Quien lanzó esa dura advertencia hace unos días fue el director para las Américas de Human Rights Watch, José Miguel Vivanco. En una carta dirigida al presidente de la Comisión Primera de la Cámara de Representantes —donde se hizo el primer debate sobre este tema—, el conservador Telésforo Pedraza, Vivanco resaltó igualmente que, de acuerdo con el derecho internacional, no se trata sólo si del superior sabía de los crímenes cometidos por sus subordinados, sino de si era su deber saberlo. Una exigencia que quedó sepultada con la reforma constitucional que se propuso en el Congreso.

Al representante conservador, por su parte, no le cayó en gracia la intervención de Vivanco. “Acá ha habido protocolos que se han cumplido. Hay argumentos sólidos en el sentido de que ese artículo no es aplicable. Puede que no sea perfecto, pero tenemos un Ejército sometido a normas que ha defendido la democracia, y los militares han estado muy proactivos, participando en estas discusiones”, le dijo Pedraza a este diario. “Vivanco es bienvenido, pero no tenemos por qué recibir todo el tiempo sus regaños. Nos vive diciendo qué hacer, como si viviéramos con taparrabos”.

Determinar la responsabilidad de superiores por las violaciones a los derechos humanos de sus subalternos es una discusión que tiene más de 70 años. La primera sentencia que se conoce es la del general japonés Tomoyuki Yamashita, quien fue sentenciado a la horca por una comisión de Estados Unidos en 1946. Yamashita fue condenado porque tropas del Ejército nipón bajo su mando, a las cuales él les había ordenado abandonar Manila (capital de Filipinas), asesinaron a cientos de miles de civiles. Su defensa alegó que él, que estaba ubicado en una montaña, no tenía cómo saber de los asesinatos, pero la Corte Suprema, que conoció el fallo, no lo modificó.

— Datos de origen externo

-- pv_equiv track=rewrite | github.com/kishan-98/Mini-SQL-Engine | miniSQL.py | check_ordering_ignoring
-- ===== SOURCE A (Python) =====
-- def check_ordering_ignoring(tokens, ignore_value):
--     '''
--     checks
--     '''
--     curr = tokens[0]
--     for i in range(1, len(tokens)):
--         if tokens[i] != ignore_value:
--             if tokens[i] <= curr:
--                 return False
--             else:
--                 curr = tokens[i]
--     return True
-- ===== SOURCE B (Python) =====
-- def check_ordering_ignoring(tokens, ignore_value):
--     seq = [tokens[0]] + [t for t in tokens[1:] if t != ignore_value]
--     return sorted(set(seq)) == seq
-- ===== Notes on version B (the rewrite author's own statement) =====
-- stated objective: alternative
-- what changed: B materializes the sequence to check (first token kept unconditionally, later tokens equal to ignore_value dropped) and decides strict increase by comparing it with its canonical form sorted(set(seq)), instead of A's index loop carrying a mutable curr with an early return; no element-to-element comparison is written at all.
import Mathlib
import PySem

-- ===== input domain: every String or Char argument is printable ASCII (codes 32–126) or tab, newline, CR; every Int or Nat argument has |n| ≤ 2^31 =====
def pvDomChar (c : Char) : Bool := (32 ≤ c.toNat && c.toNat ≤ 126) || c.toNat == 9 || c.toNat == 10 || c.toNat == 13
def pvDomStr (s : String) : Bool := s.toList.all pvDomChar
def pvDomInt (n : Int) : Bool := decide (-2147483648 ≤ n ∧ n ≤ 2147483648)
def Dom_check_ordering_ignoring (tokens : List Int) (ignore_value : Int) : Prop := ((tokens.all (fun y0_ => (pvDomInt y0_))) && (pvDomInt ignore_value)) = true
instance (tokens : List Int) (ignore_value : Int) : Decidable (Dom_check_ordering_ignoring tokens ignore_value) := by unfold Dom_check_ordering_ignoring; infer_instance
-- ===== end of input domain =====

-- B decides strict increase (ignoring ignore_value after the first token) by comparing the
-- sequence with its canonical form sorted(set(seq)), instead of A's index loop carrying a
-- mutable 'curr' with an early return; objective: alternative algorithm.
-- Pre_ excludes only the empty list, on which A raises IndexError (tokens[0]).


-- ===== PORT A =====
-- the for-loop over range(1, len(tokens)) with mutable curr and early 'return False'
def coiLoopA (ignore_value : Int) (curr : Int) (rest : List Int) : Bool :=
  match rest with
  | [] => true
  | t :: ts =>
      if t ≠ ignore_value then
        if t ≤ curr then false else coiLoopA ignore_value t ts
      else coiLoopA ignore_value curr ts

def check_ordering_ignoring (tokens : List Int) (ignore_value : Int) : Bool :=
  match tokens with
  | [] => false        -- tokens[0] raises IndexError in Python; excluded by Pre_
  | t0 :: rest => coiLoopA ignore_value t0 rest

-- ===== PORT B =====
-- seq = [tokens[0]] + [t for t in tokens[1:] if t != ignore_value]; sorted(set(seq)) == seq
def check_ordering_ignoring_alt (tokens : List Int) (ignore_value : Int) : Bool :=
  match tokens with
  | [] => false        -- tokens[0] raises IndexError in Python; excluded by Pre_
  | t0 :: rest =>
      let seq := t0 :: rest.filter (fun t => t ≠ ignore_value)
      decide (PySem.List.sorted (PySem.Set.ofList seq) (fun x => x) false = seq)

-- ===== PRECONDITION & SPEC =====
-- Pre_ excludes only the empty list, on which both Pythons raise IndexError at tokens[0].
def Pre_check_ordering_ignoring (tokens : List Int) (ignore_value : Int) : Prop := tokens ≠ []
instance (tokens : List Int) (ignore_value : Int) : Decidable (Pre_check_ordering_ignoring tokens ignore_value) := by unfold Pre_check_ordering_ignoring; infer_instance
def pvWitness_check_ordering_ignoring : List Int × Int := ([3, 1, 5, 1, 7], 1)

def Spec_check_ordering_ignoring (tokens : List Int) (ignore_value : Int) (out : Bool) : Prop := out = check_ordering_ignoring_alt tokens ignore_value
instance (tokens : List Int) (ignore_value : Int) (out : Bool) : Decidable (Spec_check_ordering_ignoring tokens ignore_value out) := by unfold Spec_check_ordering_ignoring; infer_instance

-- ===== CLAIM (what is proved, stated in full; the proofs are below) =====
def Claim_equal_check_ordering_ignoring : Prop := ∀ (tokens : List Int) (ignore_value : Int), Dom_check_ordering_ignoring tokens ignore_value → Pre_check_ordering_ignoring tokens ignore_value → Spec_check_ordering_ignoring tokens ignore_value (check_ordering_ignoring tokens ignore_value)

-- ===== LEMMAS AND PROOFS =====
-- strict pairwise order decomposes on two cons cells (transitivity of <)
theorem pairwise_lt_cons_cons (a b : Int) (l : List Int) :
    (a :: b :: l).Pairwise (· < ·) ↔ a < b ∧ (b :: l).Pairwise (· < ·) := by
  constructor
  · intro h
    rcases List.pairwise_cons.mp h with ⟨ha, hb⟩
    exact ⟨ha b (by simp), hb⟩
  · rintro ⟨hab, hbl⟩
    refine List.pairwise_cons.mpr ⟨fun x hx => ?_, hbl⟩
    rcases List.mem_cons.mp hx with rfl | hx
    · exact hab
    · exact lt_trans hab ((List.pairwise_cons.mp hbl).1 x hx)

-- A's loop decides strict pairwise increase of the filtered sequence
theorem coiLoopA_iff (ignore_value : Int) (rest : List Int) :
    ∀ curr, coiLoopA ignore_value curr rest = true
      ↔ (curr :: rest.filter (fun t => t ≠ ignore_value)).Pairwise (· < ·) := by
  induction rest with
  | nil => intro curr; simp [coiLoopA]
  | cons t ts ih =>
      intro curr
      by_cases h : t = ignore_value
      · simpa [coiLoopA, h, List.filter_cons] using ih curr
      · have hf : List.filter (fun x => decide (x ≠ ignore_value)) (t :: ts)
            = t :: List.filter (fun x => decide (x ≠ ignore_value)) ts := by
          simp [h]
        by_cases hle : t ≤ curr
        · have hstep : coiLoopA ignore_value curr (t :: ts) = false := by
            simp [coiLoopA, h, hle]
          rw [hstep, hf, pairwise_lt_cons_cons]
          constructor
          · intro hc; cases hc
          · rintro ⟨h1, -⟩; omega
        · have hstep : coiLoopA ignore_value curr (t :: ts) = coiLoopA ignore_value t ts := by
            simp [coiLoopA, h, hle]
          rw [hstep, ih t, hf, pairwise_lt_cons_cons]
          constructor
          · intro hp; exact ⟨by omega, hp⟩
          · rintro ⟨-, hp⟩; exact hp

-- set(l) (first occurrences, in order) of a duplicate-free list is l itself
theorem foldl_add_nodup (l : List Int) :
    ∀ acc : List Int, l.Nodup → (∀ x ∈ l, x ∉ acc) →
      List.foldl PySem.Set.add acc l = acc ++ l := by
  induction l with
  | nil => intro acc _ _; simp
  | cons a t ih =>
      intro acc hnd hdis
      have ha : ¬ acc.contains a := by
        simp only [List.contains_iff_mem]
        exact hdis a (by simp)
      have : PySem.Set.add acc a = acc ++ [a] := by
        simp [PySem.Set.add, PySem.Set.contains] at *
        simp_all
      rw [List.foldl_cons, this,
          ih (acc ++ [a]) (List.nodup_cons.mp hnd).2 ?_]
      · simp
      · intro x hx
        simp only [List.mem_append, List.mem_singleton]
        rintro (hxa | rfl)
        · exact hdis x (by simp [hx]) hxa
        · exact (List.nodup_cons.mp hnd).1 hx

theorem ofList_eq_self_of_nodup (l : List Int) (h : l.Nodup) :
    PySem.Set.ofList l = l := by
  have := foldl_add_nodup l [] h (by simp)
  simpa [PySem.Set.ofList, PySem.Set.empty] using this

-- the canonical-form test sorted(set(l)) == l is exactly strict pairwise increase
theorem sorted_ofList_eq_iff (l : List Int) :
    (PySem.List.sorted (PySem.Set.ofList l) (fun x => x) false = l)
      ↔ l.Pairwise (· < ·) := by
  constructor
  · intro h
    have hp := PySem.List.sorted_ofList_pairwise_lt (xs := l)
    rwa [h] at hp
  · intro hp
    have hnd : l.Nodup := hp.imp (fun hab => ne_of_lt hab)
    rw [ofList_eq_self_of_nodup l hnd]
    exact PySem.List.sorted_eq_of_perm_of_pairwise_lt l l (fun x => x) (List.Perm.refl l) hp

-- ===== VERDICT (by name: the statement is the Claim_ definition above) =====
theorem check_ordering_ignoring_spec : Claim_equal_check_ordering_ignoring := by
  intro tokens ignore_value _ hpre
  unfold Spec_check_ordering_ignoring
  match tokens with
  | [] => exact absurd rfl hpre
  | t0 :: rest =>
      simp only [check_ordering_ignoring, check_ordering_ignoring_alt]
      rw [Bool.eq_iff_iff, coiLoopA_iff, decide_eq_true_iff, sorted_ofList_eq_iff]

Hay un gran interrogante creciendo en medio del debate: la impunidad que podría hacer mella en los casos de ejecuciones extrajudiciales —civiles asesinados a sangre fría que eran registrados como guerrilleros para inflar las estadísticas—, un crimen que se repitió miles de veces en los últimos 15 años. Si la justicia ordinaria apenas ha llamado a un general a juicio por un caso así, ¿habrá altos mandos acusados por estos hechos en la JEP? Y si los hay, ¿será suficiente que sus defensas aleguen que ellos no sabían lo que sus subordinados hacían para ser eximidos?